On Fri, 2005-02-25 at 12:52 +0000, Prof Brian Ripley wrote:
> On Fri, 25 Feb 2005, Adaikalavan Ramasamy wrote:
> 
> > Forgive me for I do not fully comprehend the idea of classes and methods
> > but I was wondering if someone could help explain why the function args
> > () behaves the way it does.
> >
> > Why does args(cut) show the simplified version instead of the more
> > complete one as in help("cut").

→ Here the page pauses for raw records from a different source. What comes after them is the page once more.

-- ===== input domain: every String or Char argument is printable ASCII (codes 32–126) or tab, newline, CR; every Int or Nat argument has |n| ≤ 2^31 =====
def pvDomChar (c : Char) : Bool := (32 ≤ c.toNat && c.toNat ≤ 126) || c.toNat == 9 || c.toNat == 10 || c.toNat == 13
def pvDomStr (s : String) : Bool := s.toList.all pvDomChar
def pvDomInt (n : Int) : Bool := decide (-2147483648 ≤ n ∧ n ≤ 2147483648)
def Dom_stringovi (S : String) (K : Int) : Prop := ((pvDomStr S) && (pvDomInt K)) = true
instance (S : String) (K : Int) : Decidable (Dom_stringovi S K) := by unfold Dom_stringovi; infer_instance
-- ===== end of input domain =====

-- B replaces A's per-substring rebuild-the-string scan by a one-pass occurrence index
-- (dict substring -> start positions) plus a per-substring 'x'-position array; return values proved equal.

-- ===== PORT A =====
-- splice assignment m[i:i+len(rep)] = rep; exact for 0 ≤ i and i + len(rep) ≤ len(m),
-- which holds at every call site inside pvCreateIslands
def pvSplice (m : List Char) (i : Int) (rep : List Char) : List Char :=
  m.take i.toNat ++ rep ++ m.drop (i.toNat + rep.length)

def pvCreateIslands (s sub rep : List Char) : List Char :=
  (PySem.List.pyRange 0 ((s.length : Int) - (sub.length : Int) + 1) 1).foldl
    (fun m i =>
      if PySem.List.slice s (some i) (some (i + (sub.length : Int))) == sub then
        pvSplice m i rep
      else m)
    s

def pvCountIslands (s : List Char) : Int :=
  let c :=
    (PySem.List.pyRange 1 (s.length : Int) 1).foldl
      (fun c i =>
        if PySem.List.pyGetD s (i - 1) ' ' == 'x' && !(PySem.List.pyGetD s i ' ' == 'x') then c + 1
        else c)
      0
  -- s[-1]: inside stringovi this is only evaluated on nonempty s (Python would raise on "");
  -- the default ' ' is never 'x', so the guard is exact there
  if PySem.List.pyGetD s (-1) ' ' == 'x' then c + 1 else c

This is true for few other functions
> > (e.g. plot, rep).
> >
> > > args(cut)
> > function (x, ...)
> 
> 
> Adai,
> 
> That _is_ the full form: those are formal arguments shared by all methods.
> For help(cut) I get
> 
> Usage:
> 
>       cut(x, ...)
> 
> which is the same.
> 
> > Sometime I can get around this by using the "default" method as in
> >
> > > args(cut.default)
> > function (x, breaks, labels = NULL, include.lowest = FALSE, right =
> > TRUE, dig.lab = 3, ...)
> 
> but other methods have other args, e.g.
> 
> > args(cut.Date)
> function (x, breaks, labels = NULL, start.on.monday = TRUE, right = FALSE,
>      ...)
> 
> > But sometimes I cannot use this workaround. e.g. args(merge.default)
> > does not give the full form as in the help file.
> 
> It is the *data frame* method that you are looking at in the help file.
> 
> Usage:
> 
>       merge(x, y, ...)
> 
>       ## Default S3 method:
>       merge(x, y, ...)
> 
>       ## S3 method for class 'data.frame':
>       merge(x, y, by = intersect(names(x), names(y)),
>             by.x = by, by.y = by, all = FALSE, all.x = all, all.y = all,
>             sort = TRUE, suffixes = c(".x",".y"), ...)
> 
> 
> > I find it almost always useful to see the full form. Is there a more
> > reliable workaround or do I have to look up the help to be certain.
> 
> You can look at the method you want to use.  Try not to overlook those 
> comments in the help files' usage sections.